-- pv_equiv track=rewrite | github.com/kjhmoon/kjhmoon_coding | 프로그래머스/0/181893. 배열 조각하기/배열 조각하기.py | solution
-- ===== SOURCE A (Python) =====
-- def solution(arr, query):
--     for i in range(len(query)):
--         if i % 2 == 0:
--             num = query[i]
--             arr = arr[0:num+1]
--         else:
--             num = query[i]
--             arr = arr[num:]
--     return arr
-- ===== SOURCE B (Python) =====
-- def solution(arr, query):
--     # Track the surviving window [lo, hi) of the original array across all
--     # queries, then slice once at the end.
--     lo, hi = 0, len(arr)
--     for i, q in enumerate(query):
--         n = hi - lo
--         if i % 2 == 0:
--             stop = q + 1
--             stop = max(0, n + stop) if stop < 0 else min(n, stop)
--             hi = lo + stop
--         else:
--             start = max(0, n + q) if q < 0 else min(n, q)
--             lo = lo + start
--     return arr[lo:hi]
-- ===== Notes on version B (the rewrite author's own statement) =====
-- stated objective: alternative
-- what changed: Instead of materialising a new list slice per query, B tracks the surviving [lo,hi) index window across all queries and slices the original array once at the end; it trades A's C-level slice copies for pure index arithmetic.
import Mathlib
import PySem

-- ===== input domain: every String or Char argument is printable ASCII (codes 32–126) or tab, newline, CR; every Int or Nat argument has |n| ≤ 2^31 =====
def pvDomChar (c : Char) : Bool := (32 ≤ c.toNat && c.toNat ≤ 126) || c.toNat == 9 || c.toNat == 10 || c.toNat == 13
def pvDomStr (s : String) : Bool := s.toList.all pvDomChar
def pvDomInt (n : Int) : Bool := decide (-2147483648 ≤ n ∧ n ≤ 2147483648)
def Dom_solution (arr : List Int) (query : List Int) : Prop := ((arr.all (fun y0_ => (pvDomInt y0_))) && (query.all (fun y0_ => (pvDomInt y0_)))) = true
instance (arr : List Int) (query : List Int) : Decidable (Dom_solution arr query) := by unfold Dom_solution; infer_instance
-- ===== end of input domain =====

-- B replaces A's per-query list slicing with a single [lo,hi) index-window scan and one final slice (alternative algorithm, same measured cost).


-- ===== PORT A =====
-- for i in range(len(query)): read query[i]  ≡  fold over enumerate(query); each step reslices the list
def solution (arr : List Int) (query : List Int) : List Int :=
  (PySem.List.enumerate query).foldl
    (fun a p =>
      if PySem.Int.mod p.1 2 == 0 then
        PySem.List.slice a (some 0) (some (p.2 + 1))
      else
        PySem.List.slice a (some p.2) none)
    arr

-- ===== PORT B =====
-- one pass computing the surviving window (lo, hi), then a single slice
def solution_alt (arr : List Int) (query : List Int) : List Int :=
  let p :=
    (PySem.List.enumerate query).foldl
      (fun s iq =>
        let n := s.2 - s.1
        if PySem.Int.mod iq.1 2 == 0 then
          let stop := iq.2 + 1
          let stop := if stop < 0 then max 0 (n + stop) else min n stop
          (s.1, s.1 + stop)
        else
          let start := if iq.2 < 0 then max 0 (n + iq.2) else min n iq.2
          (s.1 + start, s.2))
      (0, (arr.length : Int))
  PySem.List.slice arr (some p.1) (some p.2)

-- ===== PRECONDITION & SPEC =====
def Spec_solution (arr : List Int) (query : List Int) (out : List Int) : Prop := out = solution_alt arr query
instance (arr : List Int) (query : List Int) (out : List Int) : Decidable (Spec_solution arr query out) := by unfold Spec_solution; infer_instance

-- ===== CLAIM (what is proved, stated in full; the proofs are below) =====
def Claim_equal_solution : Prop := ∀ (arr : List Int) (query : List Int), Dom_solution arr query → Spec_solution arr query (solution arr query)

-- ===== LEMMAS AND PROOFS =====

-- B's clamp arithmetic computes exactly Python's slice-index clamp.
theorem clamp_eq (m : Nat) (k : Int) :
    (if k < 0 then max 0 ((m : Int) + k) else min (m : Int) k)
      = ((PySem.List.clampIdx m k : Nat) : Int) := by
  unfold PySem.List.clampIdx
  split_ifs <;> omega

-- the two step functions, named for the invariant proof
def stepA : List Int → (Int × Int) → List Int :=
  fun a p =>
    if PySem.Int.mod p.1 2 == 0 then
      PySem.List.slice a (some 0) (some (p.2 + 1))
    else
      PySem.List.slice a (some p.2) none

def stepB : (Int × Int) → (Int × Int) → (Int × Int) :=
  fun s iq =>
    let n := s.2 - s.1
    if PySem.Int.mod iq.1 2 == 0 then
      let stop := iq.2 + 1
      let stop := if stop < 0 then max 0 (n + stop) else min n stop
      (s.1, s.1 + stop)
    else
      let start := if iq.2 < 0 then max 0 (n + iq.2) else min n iq.2
      (s.1 + start, s.2)

theorem slice_window (xs : List Int) (lo hi : Int) (h0 : 0 ≤ lo) (h1 : lo ≤ hi) :
    PySem.List.slice xs (some lo) (some hi)
      = (xs.drop lo.toNat).take (hi.toNat - lo.toNat) :=
  PySem.List.slice_toNat xs h0 (le_trans h0 h1)

-- cur[0:b] = take (clampIdx |cur| b) cur
theorem slice_take (cur : List Int) (b : Int) :
    PySem.List.slice cur (some 0) (some b)
      = cur.take (PySem.List.clampIdx cur.length b) := by
  simp [PySem.List.slice, PySem.List.clampIdx]

-- loop invariant: A's re-sliced list is the window B tracks
theorem loop_inv (xs : List Int) (q : List (Int × Int)) :
    ∀ (lo hi : Int), 0 ≤ lo → lo ≤ hi → hi ≤ (xs.length : Int) →
      (0 ≤ (q.foldl stepB (lo, hi)).1 ∧
       (q.foldl stepB (lo, hi)).1 ≤ (q.foldl stepB (lo, hi)).2 ∧
       (q.foldl stepB (lo, hi)).2 ≤ (xs.length : Int)) ∧
      q.foldl stepA (PySem.List.slice xs (some lo) (some hi))
        = PySem.List.slice xs (some (q.foldl stepB (lo, hi)).1)
            (some (q.foldl stepB (lo, hi)).2) := by
  induction q with
  | nil => intro lo hi h0 h1 h2; exact ⟨⟨h0, h1, h2⟩, rfl⟩
  | cons p rest ih =>
    intro lo hi h0 h1 h2
    have hcur : (PySem.List.slice xs (some lo) (some hi)).length = (hi - lo).toNat := by
      rw [slice_window xs lo hi h0 h1]
      simp [List.length_take, List.length_drop]
      omega
    by_cases hpar : PySem.Int.mod p.1 2 == 0
    · -- even step: cur[0 : p.2+1]
      set m : Nat := (hi - lo).toNat with hm
      have hc : ((PySem.List.clampIdx m (p.2 + 1) : Nat) : Int)
          = (if p.2 + 1 < 0 then max 0 ((m : Int) + (p.2 + 1)) else min (m : Int) (p.2 + 1)) :=
        (clamp_eq m (p.2 + 1)).symm
      have hcle : PySem.List.clampIdx m (p.2 + 1) ≤ m := by
        unfold PySem.List.clampIdx; split_ifs <;> omega
      have hAstep : stepA (PySem.List.slice xs (some lo) (some hi)) p
          = PySem.List.slice xs (some lo) (some (lo + ((PySem.List.clampIdx m (p.2 + 1) : Nat) : Int))) := by
        simp only [stepA, hpar, if_true, slice_take, hcur]
        rw [slice_window xs lo hi h0 h1,
            slice_window xs lo _ h0 (by omega), List.take_take]
        congr 1
        omega
      have hBstep : stepB (lo, hi) p
          = (lo, lo + ((PySem.List.clampIdx m (p.2 + 1) : Nat) : Int)) := by
        simp only [stepB, hpar, if_true]
        rw [hc.symm] at *
        simp only [hm]
        congr 1
        rw [← clamp_eq m (p.2 + 1), hm]
        congr 1 <;> omega
      rw [List.foldl_cons, List.foldl_cons, hAstep, hBstep]
      exact ih lo _ h0 (by omega) (by omega)
    · -- odd step: cur[p.2 :]
      set m : Nat := (hi - lo).toNat with hm
      have hcle : PySem.List.clampIdx m p.2 ≤ m := by
        unfold PySem.List.clampIdx; split_ifs <;> omega
      have hAstep : stepA (PySem.List.slice xs (some lo) (some hi)) p
          = PySem.List.slice xs (some (lo + ((PySem.List.clampIdx m p.2 : Nat) : Int))) (some hi) := by
        simp only [stepA, hpar, Bool.false_eq_true, if_false, PySem.List.slice_some_none, hcur]
        rw [slice_window xs lo hi h0 h1,
            slice_window xs _ hi (by omega) (by omega),
            List.drop_take, List.drop_drop]
        congr 1
        · omega
        · congr 1; omega
      have hBstep : stepB (lo, hi) p
          = (lo + ((PySem.List.clampIdx m p.2 : Nat) : Int), hi) := by
        simp only [stepB, hpar, Bool.false_eq_true, if_false]
        congr 1
        rw [← clamp_eq m p.2, hm]
        congr 1 <;> omega
      rw [List.foldl_cons, List.foldl_cons, hAstep, hBstep]
      exact ih _ hi (by omega) (by omega) h2

-- ===== VERDICT (by name: the statement is the Claim_ definition above) =====
theorem solution_spec : Claim_equal_solution := by
  intro arr query _
  unfold Spec_solution solution solution_alt
  have h := (loop_inv arr (PySem.List.enumerate query) 0 (arr.length : Int)
      le_rfl (by exact_mod_cast Nat.zero_le _) le_rfl).2
  have hfull : PySem.List.slice arr (some 0) (some (arr.length : Int)) = arr := by
    rw [PySem.List.slice_zero_start, PySem.List.slice_to_natCast]
    simp
  rw [hfull] at h
  exact h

▶ **Task to carry out**
Reproduce word for word the material above, starting with the line that has "-- ===== input" and stopping after the line that has "def Spec_solution (arr".

▶ **Result of the exercise**
-- ===== input domain: every String or Char argument is printable ASCII (codes 32–126) or tab, newline, CR; every Int or Nat argument has |n| ≤ 2^31 =====
def pvDomChar (c : Char) : Bool := (32 ≤ c.toNat && c.toNat ≤ 126) || c.toNat == 9 || c.toNat == 10 || c.toNat == 13
def pvDomStr (s : String) : Bool := s.toList.all pvDomChar
def pvDomInt (n : Int) : Bool := decide (-2147483648 ≤ n ∧ n ≤ 2147483648)
def Dom_solution (arr : List Int) (query : List Int) : Prop := ((arr.all (fun y0_ => (pvDomInt y0_))) && (query.all (fun y0_ => (pvDomInt y0_)))) = true
instance (arr : List Int) (query : List Int) : Decidable (Dom_solution arr query) := by unfold Dom_solution; infer_instance
-- ===== end of input domain =====

-- B replaces A's per-query list slicing with a single [lo,hi) index-window scan and one final slice (alternative algorithm, same measured cost).


-- ===== PORT A =====
-- for i in range(len(query)): read query[i]  ≡  fold over enumerate(query); each step reslices the list
def solution (arr : List Int) (query : List Int) : List Int :=
  (PySem.List.enumerate query).foldl
    (fun a p =>
      if PySem.Int.mod p.1 2 == 0 then
        PySem.List.slice a (some 0) (some (p.2 + 1))
      else
        PySem.List.slice a (some p.2) none)
    arr

-- ===== PORT B =====
-- one pass computing the surviving window (lo, hi), then a single slice
def solution_alt (arr : List Int) (query : List Int) : List Int :=
  let p :=
    (PySem.List.enumerate query).foldl
      (fun s iq =>
        let n := s.2 - s.1
        if PySem.Int.mod iq.1 2 == 0 then
          let stop := iq.2 + 1
          let stop := if stop < 0 then max 0 (n + stop) else min n stop
          (s.1, s.1 + stop)
        else
          let start := if iq.2 < 0 then max 0 (n + iq.2) else min n iq.2
          (s.1 + start, s.2))
      (0, (arr.length : Int))
  PySem.List.slice arr (some p.1) (some p.2)

-- ===== PRECONDITION & SPEC =====
def Spec_solution (arr : List Int) (query : List Int) (out : List Int) : Prop := out = solution_alt arr query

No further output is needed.